The coldest Christmas Day in more than 20 years is on tap for Monday in the metro area, and temperatures will only nose dive from there to well below zero by next week, the National Weather Service said.
Monday's predicted high of 4 degrees above zero will make the holiday the coldest since 1996 when thermometers registered a high of 9 below.
Arctic air that has been bottled up across Siberia and the North Pole will break off "from where it belongs" and rush south into Minnesota on Sunday, and with it bring the first readings with negative numbers in the Twin Cities this season, said Eric Ahasic, a meteorologist with the National Weather Service in Chanhassen.
"We've been watching for this cold air to come in for a while, and on Sunday you'll start to feel it," Ahasic said.
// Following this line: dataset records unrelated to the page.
-- pv_equiv track=rewrite | github.com/elixirofearth/FourColourTheoremSolver | server/solver-service/tests/test_utils.py | validate_four_color_theorem
-- ===== SOURCE A (Python) =====
-- def validate_four_color_theorem(colored_map, adjacency_info=None):
--     """Validate that the coloring satisfies the four-color theorem"""
--     height = len(colored_map)
--     if height == 0:
--         return True
--
--     width = len(colored_map[0])
--
--     # Create color map for easy comparison
--     color_map = {}
--     for y in range(height):
--         for x in range(width):
--             color = tuple(int(c) for c in colored_map[y][x])
--             color_map[(x, y)] = color
--
--     # Check adjacent pixels don't have the same color (excluding black borders)
--     for y in range(height):
--         for x in range(width):
--             current_color = color_map[(x, y)]
--
--             # Skip black pixels (borders)
--             if current_color == (0, 0, 0):
--                 continue
--
--             # Check 4-connected neighbors
--             neighbors = [(x - 1, y), (x + 1, y), (x, y - 1), (x, y + 1)]
--
--             for nx, ny in neighbors:
--                 if 0 <= nx < width and 0 <= ny < height:
--                     neighbor_color = color_map[(nx, ny)]
--
--                     # Skip black pixels (borders)
--                     if neighbor_color == (0, 0, 0):
--                         continue
--
--                     # Adjacent non-border pixels should have different colors
--                     if current_color == neighbor_color:
--                         return False
--
--     return True
-- ===== SOURCE B (Python) =====
-- def validate_four_color_theorem(colored_map, adjacency_info=None):
--     """Validate that the coloring satisfies the four-color theorem"""
--     if len(colored_map) == 0:
--         return True
--     width = len(colored_map[0])
--
--     # Index every non-black pixel as a (color, x, y) triple in one hash set.
--     colored = set()
--     for y in range(len(colored_map)):
--         for x in range(width):
--             color = tuple(int(c) for c in colored_map[y][x])
--             if color != (0, 0, 0):
--                 colored.add((color, x, y))
--
--     # Valid iff no indexed pixel has a same-colored right or down neighbour:
--     # each adjacent pair is decided once, by membership queries on the index.
--     return all((c, x + 1, y) not in colored and (c, x, y + 1) not in colored
--                for (c, x, y) in colored)
-- ===== Notes on version B (the rewrite author's own statement) =====
-- stated objective: alternative
-- what changed: Drops the coordinate-keyed dict and the per-pixel 4-neighbour scan; instead builds a hash-set index of (color, x, y) triples for the non-black pixels and validates by membership queries: for each indexed pixel, the same-colored right and down neighbour must be absent from the index.
import Mathlib
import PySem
Once the cold arrives, it won't give up its grip anytime soon. Temperatures during the day will be stuck in the single digits and definitely will fall into the single digits below zero right through New Year's Day, and possibly longer.
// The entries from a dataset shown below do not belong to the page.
-- pv_equiv track=rewrite | github.com/abdrehman98/Air-Quality-Sensor | AIR-POLLUTION-DATA-ANALYSIS/DATA ANALYSIS CODE/py/analysis.py | hist
-- ===== SOURCE A (Python) =====
-- def hist(v, r):
--     y = [0] * (len(r) - 1)
--     for vn in v:
--         for i in range(len(y)):
--             if r[i] <= vn <= r[i + 1]:
--                 y[i] += 1
--
--     x = [None] * len(y)
--     for i in range(len(x)):
--         x[i] = "[ " + str(r[i]) + " - " + str(r[i + 1]) + " ]"
--
--     return x, y
-- ===== SOURCE B (Python) =====
-- def hist(v, r):
--     # Sort the values once, then binary-search each bin edge: O((n+m) log n)
--     # instead of A's O(n*m).  Both bin ends are inclusive in A, so a bin count
--     # is (#values <= right edge) - (#values < left edge), clamped at 0 for an
--     # inverted (right < left) bin, which A counts as 0.
--     sv = sorted(v)
--
--     def bisect_left(x):
--         lo, hi = 0, len(sv)
--         while lo < hi:
--             mid = (lo + hi) // 2
--             if sv[mid] < x:
--                 lo = mid + 1
--             else:
--                 hi = mid
--         return lo
--
--     def bisect_right(x):
--         lo, hi = 0, len(sv)
--         while lo < hi:
--             mid = (lo + hi) // 2
--             if x < sv[mid]:
--                 hi = mid
--             else:
--                 lo = mid + 1
--         return lo
--
--     y = [max(0, bisect_right(r[i + 1]) - bisect_left(r[i])) for i in range(len(r) - 1)]
--     x = ["[ " + str(r[i]) + " - " + str(r[i + 1]) + " ]" for i in range(len(r) - 1)]
--     return x, y
-- ===== Notes on version B (the rewrite author's own statement) =====
-- stated objective: faster
-- what changed: B sorts the values once and binary-searches each bin's two edges (rank difference, clamped at 0 for an inverted bin) instead of A's nested scan testing every value against every bin.
import Mathlib
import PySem

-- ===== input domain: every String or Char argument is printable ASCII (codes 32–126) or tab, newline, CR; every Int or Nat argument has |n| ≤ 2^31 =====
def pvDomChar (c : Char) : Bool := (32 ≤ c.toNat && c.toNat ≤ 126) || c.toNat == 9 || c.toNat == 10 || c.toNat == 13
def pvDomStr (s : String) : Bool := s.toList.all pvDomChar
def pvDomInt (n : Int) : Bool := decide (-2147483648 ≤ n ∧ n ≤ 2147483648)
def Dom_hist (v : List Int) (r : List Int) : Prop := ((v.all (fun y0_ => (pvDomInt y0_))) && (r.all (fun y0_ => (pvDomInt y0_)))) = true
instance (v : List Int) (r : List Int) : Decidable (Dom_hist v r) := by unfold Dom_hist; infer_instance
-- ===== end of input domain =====

-- B sorts the values once and binary-searches the two edges of each bin (rank difference,
-- clamped at 0 for an inverted bin) instead of A's nested value×bin scan.

-- ===== PORT A =====
-- Literal transliteration of A.  Notes: '[0] * (len(r) - 1)' is [] when len(r) = 0 in Python,
-- which Nat subtraction reproduces; the indices r[i], r[i+1] are always in range
-- (i + 1 ≤ len(y) = len(r) - 1 < len(r)), so pyGetD is exact there; '[None] * len(y)' uses ""
-- as the placeholder — every slot is overwritten before the list is returned.
def hist (v : List Int) (r : List Int) : List String × List Int :=
  let y := v.foldl (fun y vn =>
      (List.range y.length).foldl (fun y (i : Nat) =>
        if PySem.List.pyGetD r (i : Int) 0 ≤ vn ∧ vn ≤ PySem.List.pyGetD r ((i : Int) + 1) 0 then
          y.set i (y.getD i 0 + 1)
        else y) y)
    (List.replicate (r.length - 1) (0 : Int))
  let x := (List.range y.length).foldl (fun x (i : Nat) =>
      x.set i ("[ " ++ PySem.Int.toStr (PySem.List.pyGetD r (i : Int) 0) ++ " - " ++
               PySem.Int.toStr (PySem.List.pyGetD r ((i : Int) + 1) 0) ++ " ]"))
    (List.replicate y.length "")
  (x, y)

-- ===== PORT B =====
-- Source B's hand-written bisect_left/bisect_right are the standard lo/hi binary-search loops,
-- ported as PySem.List.bisectLeft / bisectRight (the same fueled lo/hi binary search).
def hist_alt (v : List Int) (r : List Int) : List String × List Int :=
  let sv := PySem.List.sorted v (fun x => x) false
  let y := (List.range (r.length - 1)).map (fun (i : Nat) =>
      max 0 ((PySem.List.bisectRight sv (PySem.List.pyGetD r ((i : Int) + 1) 0) : Int) -
             (PySem.List.bisectLeft sv (PySem.List.pyGetD r (i : Int) 0) : Int)))
  let x := (List.range (r.length - 1)).map (fun (i : Nat) =>
      "[ " ++ PySem.Int.toStr (PySem.List.pyGetD r (i : Int) 0) ++ " - " ++
      PySem.Int.toStr (PySem.List.pyGetD r ((i : Int) + 1) 0) ++ " ]")
  (x, y)

-- ===== PRECONDITION & SPEC =====
def Spec_hist (v : List Int) (r : List Int) (out : List String × List Int) : Prop := out = hist_alt v r
instance (v : List Int) (r : List Int) (out : List String × List Int) : Decidable (Spec_hist v r out) := by unfold Spec_hist; infer_instance

-- ===== CLAIM (what is proved, stated in full; the proofs are below) =====
def Claim_equal_hist : Prop := ∀ (v : List Int) (r : List Int), Dom_hist v r → Spec_hist v r (hist v r)

-- ===== LEMMAS AND PROOFS =====

-- countP equals k when the predicate holds exactly on the indices below k.
theorem countP_eq_of_boundary (xs : List Int) (p : Int → Bool) (k : Nat) (hk : k ≤ xs.length)
    (h1 : ∀ j (hj : j < xs.length), j < k → p xs[j])
    (h2 : ∀ j (hj : j < xs.length), k ≤ j → ¬ p xs[j]) : xs.countP p = k := by
  have hsplit : xs = xs.take k ++ xs.drop k := (List.take_append_drop k xs).symm
  rw [hsplit, List.countP_append]
  have htake : (xs.take k).countP p = (xs.take k).length := by
    apply List.countP_eq_length.2
    intro a ha
    obtain ⟨j, hj, rfl⟩ := List.mem_iff_getElem.1 ha
    rw [List.getElem_take]
    exact h1 j (by have := List.length_take_le k xs; omega) (by
      have := hj; simp [List.length_take] at this; omega)
  have hdrop : (xs.drop k).countP p = 0 := by
    apply List.countP_eq_zero.2
    intro a ha
    obtain ⟨j, hj, rfl⟩ := List.mem_iff_getElem.1 ha
    rw [List.getElem_drop]
    exact h2 (k + j) (by simp at hj; omega) (by omega)
  rw [htake, hdrop, List.length_take]
  omega

-- on a sorted list, bisect_left x is the number of elements < x
theorem bisectLeft_eq_countP (xs : List Int) (x : Int) (hs : xs.Pairwise (· ≤ ·)) :
    PySem.List.bisectLeft xs x = xs.countP (fun e => decide (e < x)) := by
  obtain ⟨h0, h1, h2⟩ := PySem.List.bisectLeft_spec xs x hs
  refine (countP_eq_of_boundary xs _ _ h0 ?_ ?_).symm
  · intro j hj hjk
    simp only [decide_eq_true_eq]
    exact h1 j hj hjk
  · intro j hj hkj
    simp only [decide_eq_true_eq]
    exact not_lt.2 (h2 j hj hkj)

-- on a sorted list, bisect_right x is the number of elements ≤ x
theorem bisectRight_eq_countP (xs : List Int) (x : Int) (hs : xs.Pairwise (· ≤ ·)) :
    PySem.List.bisectRight xs x = xs.countP (fun e => decide (e ≤ x)) := by
  obtain ⟨h0, h1, h2⟩ := PySem.List.bisectRight_spec xs x hs
  refine (countP_eq_of_boundary xs _ _ h0 ?_ ?_).symm
  · intro j hj hjk
    simp only [decide_eq_true_eq]
    exact h1 j hj hjk
  · intro j hj hkj
    simp only [decide_eq_true_eq]
    exact not_le.2 (h2 j hj hkj)

-- the clamped rank difference counts the values in the inclusive range [lo, hi]
theorem maxsub_countP (v : List Int) (lo hi : Int) :
    max 0 ((v.countP (fun e => decide (e ≤ hi)) : Int) - (v.countP (fun e => decide (e < lo)) : Int))
      = v.countP (fun e => decide (lo ≤ e ∧ e ≤ hi)) := by
  induction v with
  | nil => simp
  | cons a t ih =>
    have aux1 : lo ≤ hi → t.countP (fun e => decide (e < lo)) ≤ t.countP (fun e => decide (e ≤ hi)) := by
      intro h
      apply List.countP_mono_left
      intro b _ hb
      simp only [decide_eq_true_eq] at hb ⊢
      omega
    have aux2 : hi < lo → t.countP (fun e => decide (e ≤ hi)) ≤ t.countP (fun e => decide (e < lo)) := by
      intro h
      apply List.countP_mono_left
      intro b _ hb
      simp only [decide_eq_true_eq] at hb ⊢
      omega
    simp only [List.countP_cons, decide_eq_true_eq]
    by_cases hlo : a < lo <;> by_cases hhi : a ≤ hi
    · have h2 : ¬ (lo ≤ a ∧ a ≤ hi) := by omega
      simp only [if_pos hlo, if_pos hhi, if_neg h2]
      push_cast
      omega
    · have h2 : ¬ (lo ≤ a ∧ a ≤ hi) := by omega
      have := aux2 (by omega)
      simp only [if_pos hlo, if_neg hhi]
      push_cast
      omega
    · have h2 : (lo ≤ a ∧ a ≤ hi) := by omega
      have := aux1 (by omega)
      simp only [if_neg hlo, if_pos hhi, if_pos h2]
      push_cast
      omega
    · have h2 : ¬ (lo ≤ a ∧ a ≤ hi) := by omega
      simp only [if_neg hlo, if_neg hhi]
      push_cast
      omega

-- a fold of in-place sets over the full index range builds the corresponding map
theorem setfold_eq_map {α : Type} (f : Nat → α) (x0 : List α) (n : Nat) (hn : n ≤ x0.length) :
    (List.range n).foldl (fun x i => x.set i (f i)) x0 = (List.range n).map f ++ x0.drop n := by
  induction n with
  | zero => simp
  | succ n ih =>
    rw [List.range_succ, List.foldl_append, ih (by omega), List.foldl_cons, List.foldl_nil,
        List.map_append]
    rw [List.set_append_right _ _ (by simp)]
    simp
    rw [List.drop_eq_getElem_cons (show n < x0.length by omega), List.set_cons_zero]

-- A's inner loop preserves the length of y
theorem condfold_length (C : Nat → Prop) [DecidablePred C] (ls : List Nat) (y : List Int) :
    (ls.foldl (fun y i => if C i then y.set i (y.getD i 0 + 1) else y) y).length = y.length := by
  induction ls generalizing y with
  | nil => rfl
  | cons i ls ih =>
    rw [List.foldl_cons, ih]
    by_cases h : C i <;> simp [h]

-- A's inner loop, pointwise: slot j gains 1 exactly when j < n and the condition holds at j
theorem condfold_getD (C : Nat → Prop) [DecidablePred C] (n : Nat) (y : List Int)
    (j : Nat) (hj : j < y.length) :
    ((List.range n).foldl (fun y i => if C i then y.set i (y.getD i 0 + 1) else y) y).getD j 0
      = if j < n ∧ C j then y.getD j 0 + 1 else y.getD j 0 := by
  induction n with
  | zero => simp
  | succ n ih =>
    rw [List.range_succ, List.foldl_append, List.foldl_cons, List.foldl_nil]
    have hlen : ((List.range n).foldl (fun y i => if C i then y.set i (y.getD i 0 + 1) else y) y).length = y.length :=
      condfold_length C _ y
    rw [List.getD_eq_getElem?_getD] at ih ⊢
    by_cases hC : C n
    · rw [if_pos hC]
      by_cases hjn : j = n
      · subst hjn
        rw [List.getElem?_set_self (by rw [hlen]; omega)]
        simp only [Option.getD_some]
        rw [List.getD_eq_getElem?_getD, ih]
        simp [hC, hj]
      · rw [List.getElem?_set_ne (fun h => hjn h.symm)]
        rw [ih]
        by_cases hjn' : j < n
        · have h1 : j < n + 1 := by omega
          simp [hjn', h1]
        · have h1 : ¬ (j < n + 1) := by omega
          simp [hjn', h1]
    · rw [if_neg hC, ih]
      by_cases hjn : j = n
      · subst hjn
        simp [hC]
      · by_cases hjn' : j < n
        · have h1 : j < n + 1 := by omega
          simp [hjn', h1]
        · have h1 : ¬ (j < n + 1) := by omega
          simp [hjn', h1]

-- A's outer loop preserves the length of y
theorem outer_length (C : Nat → Int → Prop) [∀ i vn, Decidable (C i vn)] (v : List Int) (y : List Int) :
    (v.foldl (fun y vn =>
        (List.range y.length).foldl (fun y i => if C i vn then y.set i (y.getD i 0 + 1) else y) y) y).length
      = y.length := by
  induction v generalizing y with
  | nil => rfl
  | cons vn v ih =>
    rw [List.foldl_cons, ih, condfold_length]

-- A's outer loop: slot j accumulates the count of values satisfying the condition at j
theorem outer_getD (C : Nat → Int → Prop) [∀ i vn, Decidable (C i vn)] (v : List Int) (y : List Int)
    (j : Nat) (hj : j < y.length) :
    (v.foldl (fun y vn =>
        (List.range y.length).foldl (fun y i => if C i vn then y.set i (y.getD i 0 + 1) else y) y) y).getD j 0
      = y.getD j 0 + (v.countP (fun vn => decide (C j vn)) : Int) := by
  induction v generalizing y with
  | nil => simp
  | cons vn v ih =>
    rw [List.foldl_cons]
    rw [ih _ (by rw [condfold_length]; exact hj)]
    rw [condfold_getD (fun i => C i vn) y.length y j hj]
    rw [List.countP_cons]
    by_cases hC : C j vn
    · simp [hC, hj]
      ring
    · simp [hC]

theorem hist_main (v r : List Int) : hist v r = hist_alt v r := by
  unfold hist hist_alt
  have hsortedperm := PySem.List.sorted_perm v (fun x => x) false
  have hpw : (PySem.List.sorted v (fun x => x) false).Pairwise (· ≤ ·) := by
    simpa using PySem.List.sorted_pairwise v (fun x => x)
  set C : Nat → Int → Prop := fun i vn =>
    PySem.List.pyGetD r (i : Int) 0 ≤ vn ∧ vn ≤ PySem.List.pyGetD r ((i : Int) + 1) 0 with hC
  set y0 : List Int := List.replicate (r.length - 1) (0 : Int) with hy0
  set yA := v.foldl (fun y vn =>
      (List.range y.length).foldl (fun y (i : Nat) =>
        if C i vn then y.set i (y.getD i 0 + 1) else y) y) y0 with hyA
  have lenA : yA.length = r.length - 1 := by
    rw [hyA, outer_length, hy0, List.length_replicate]
  have hy : yA = (List.range (r.length - 1)).map (fun (i : Nat) =>
      max 0 ((PySem.List.bisectRight (PySem.List.sorted v (fun x => x) false) (PySem.List.pyGetD r ((i : Int) + 1) 0) : Int) -
             (PySem.List.bisectLeft (PySem.List.sorted v (fun x => x) false) (PySem.List.pyGetD r (i : Int) 0) : Int))) := by
    apply List.ext_getElem
    · simp [lenA]
    · intro j hj hj'
      rw [List.getElem_map, List.getElem_range]
      rw [bisectRight_eq_countP _ _ hpw, bisectLeft_eq_countP _ _ hpw]
      rw [hsortedperm.countP_eq, hsortedperm.countP_eq]
      rw [maxsub_countP]
      have hjm : j < r.length - 1 := by rwa [lenA] at hj
      rw [← List.getD_eq_getElem yA 0 hj]
      rw [hyA, outer_getD C v y0 j (by rw [hy0, List.length_replicate]; exact hjm)]
      simp [hy0, hC]
  refine Prod.ext ?_ ?_
  · show ((List.range yA.length).foldl _ (List.replicate yA.length "")) = _
    rw [setfold_eq_map _ _ _ (by rw [List.length_replicate])]
    rw [lenA]
    simp
  · exact hy

-- ===== VERDICT (by name: the statement is the Claim_ definition above) =====
theorem hist_spec : Claim_equal_hist := by
  intro v r _
  exact hist_main v r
And there is the possibility the mercury could go even lower, Ahasic said.
"It certainly looks to stay well below normal into the New Year," he said. But to drop to minus 22 degrees as it did on Christmas morning 1996, "we would need some snowpack to get that cold."
As the Winter Solstice arrived Thursday morning — that means the sun will start moving northward — the Twin Cities had just 2 inches of snow on the ground. That's enough to qualify for a White Christmas, said Pete Boulay of the Minnesota State Climatology Office.